Financial Mail

THE ORIGINAL BOSS FROM HELL

Trump styles himself as a great CEO. If he had been running a private entity his board would have fired him by now

- @justicemal­ala by Justice Malala

What kind of boss would you like to have? And when you leave your job and set up your own stall, what kind of boss would you like to be?

Hundreds of books have been written about US President Donald Trump’s politics. Thousands more will be written. To my mind the book that’s really needed is a Trump people-management handbook.

He sounds like the original boss from hell. So it would be a “how not to be that guy” kind of book.

Just last week, while watching television, Trump saw one of his former employees opining on his stint at the White House.

Rex Tillerson is a bit like many readers of this august magazine. For 10 years he was the CEO of Exxonmobil. Early last year he chucked it all in to join the

Trump administra­tion as secretary of state. It’s a big job, regarded by many as the most senior post after the president himself.

Just a year later Trump fired Tillerson. So, asked last week what it was like to have a boss like Trump,

Tillerson replied: “What was challengin­g for me, coming from the discipline­d, highly process-oriented Exxonmobil Corp … was to go to work for a man who is pretty undiscipli­ned, doesn’t like to read, doesn’t read briefing reports, doesn’t like to get into the details of a lot of things, but, rather, just kind of says: ‘Look, this is what I believe. And you can try to convince me otherwise, but most of the time you are not going to be able to do that.’”

Imagine running a company like that. It may explain why turnover of personnel in the first year of the Trump administra­tion was 34%, exceeding that of the first year of the five preceding presidenci­es, according to the Brookings Institutio­n.

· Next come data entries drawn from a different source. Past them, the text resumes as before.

-- pv_equiv track=rewrite | github.com/kg233/projects | python projects/project 4 - Final/mechanics.py | _empty_infront
-- ===== SOURCE A (Python) =====
-- def _empty_infront(column: 'column', ) -> 'column':
--     '''move the block forward in a column if the index after it is three white space'''
--     index = len(column) - 1
--     if column[index] == '   ':
--         column = [column[index]] + column[0:index]
--         index -= 1
--     while index >= 1:
--         if column[index] == '   ':
--             column = [column[index]] + column[0:index] + column[index + 1:]
--         index -= 1
--     return column
-- ===== SOURCE B (Python) =====
-- def _empty_infront(column: 'column', ) -> 'column':
--     '''move every empty block to the front of the column, keeping the other
--     blocks in their original order (stable partition in one pass)'''
--     empty = '   '
--     empties = column.count(empty)
--     blocks = [block for block in column if block != empty]
--     return [empty] * empties + blocks
-- ===== Notes on version B (the rewrite author's own statement) =====
-- stated objective: simpler
-- what changed: A scans indices right-to-left and repeatedly rebuilds the whole list to move each empty block to the front; B is a one-pass stable partition (count the empties, keep the other blocks in order).
-- intended difference: On columns with two adjacent ' ' blocks somewhere after a non-empty block, A's index arithmetic skips the element before each moved block and so leaves at least one empty block stuck behind a non-empty one, while B moves every empty block to the front, which is the function's stated purpose; the tightness theorem proves they differ on every such column. — e.g. on _empty_infront(["x", " ", " "]): A returns [" ", "x", " "], B returns [" ", " ", "x"]
import Mathlib
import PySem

Essentiall­y, Tillerson was saying he left a stable, high-powered, high-paying job to work for a self-absorbed megalomani­ac who doesn’t take advice.

Anyway, Trump saw Tillerson’s remarks on television and, true to form, reached for his iphone to fire off yet another tweet.

“Rex Tillerson didn’t have the mental capacity needed,” Trump wrote. “He was dumb as a rock and I couldn’t get rid of him fast enough. He was lazy as hell.”

If you think “dumb as a rock” is the worst thing one can call a former employee, spare a thought for Trump’s former White House aide, Omarosa Manigault Newman. Trump called her “that dog” and a “crazed, crying lowlife” after her allegation­s that he was racist and not as sharp, mentally, as he used to be.

Trump repeatedly said during the 2016 election campaign that he would “hire the best people” for his administra­tion. You have to wonder how he could have hired people he now refers to as “that dog” or “dumb as a rock” in the first place. Maybe his choices were not that great after all?

Trump has been the target of more than his fair share of insults, too. His former chief strategist, Steve Bannon, said the man was “like an 11-year-old child”. Former White House deputy chief of staff Katie Walsh said working with Trump was “like trying to figure out what a child wants”. Gary Cohn, his former chief economic adviser, said Trump was “less a person than a collection of terrible traits”. He also said the president was “dumb as shit”.

This weekend Trump announced yet another departure from his inner circle. John Kelly, the retired marine general tapped as chief of staff by Trump last year, apparently to bring some semblance of order to his chaotic White House, will leave the job by the end of the year.

In 2012 Trump tweeted that “part of the reason why @Barackobam­a can’t manage to pass his agenda” was because he had had three “chiefs of staff in less than three years of being president”.

Trump’s third chief of staff will start next January as the president ends his second year in office.

Oh, dear.

Trump styles himself as a great CEO. If he had been running a private entity his board would have fired him by now.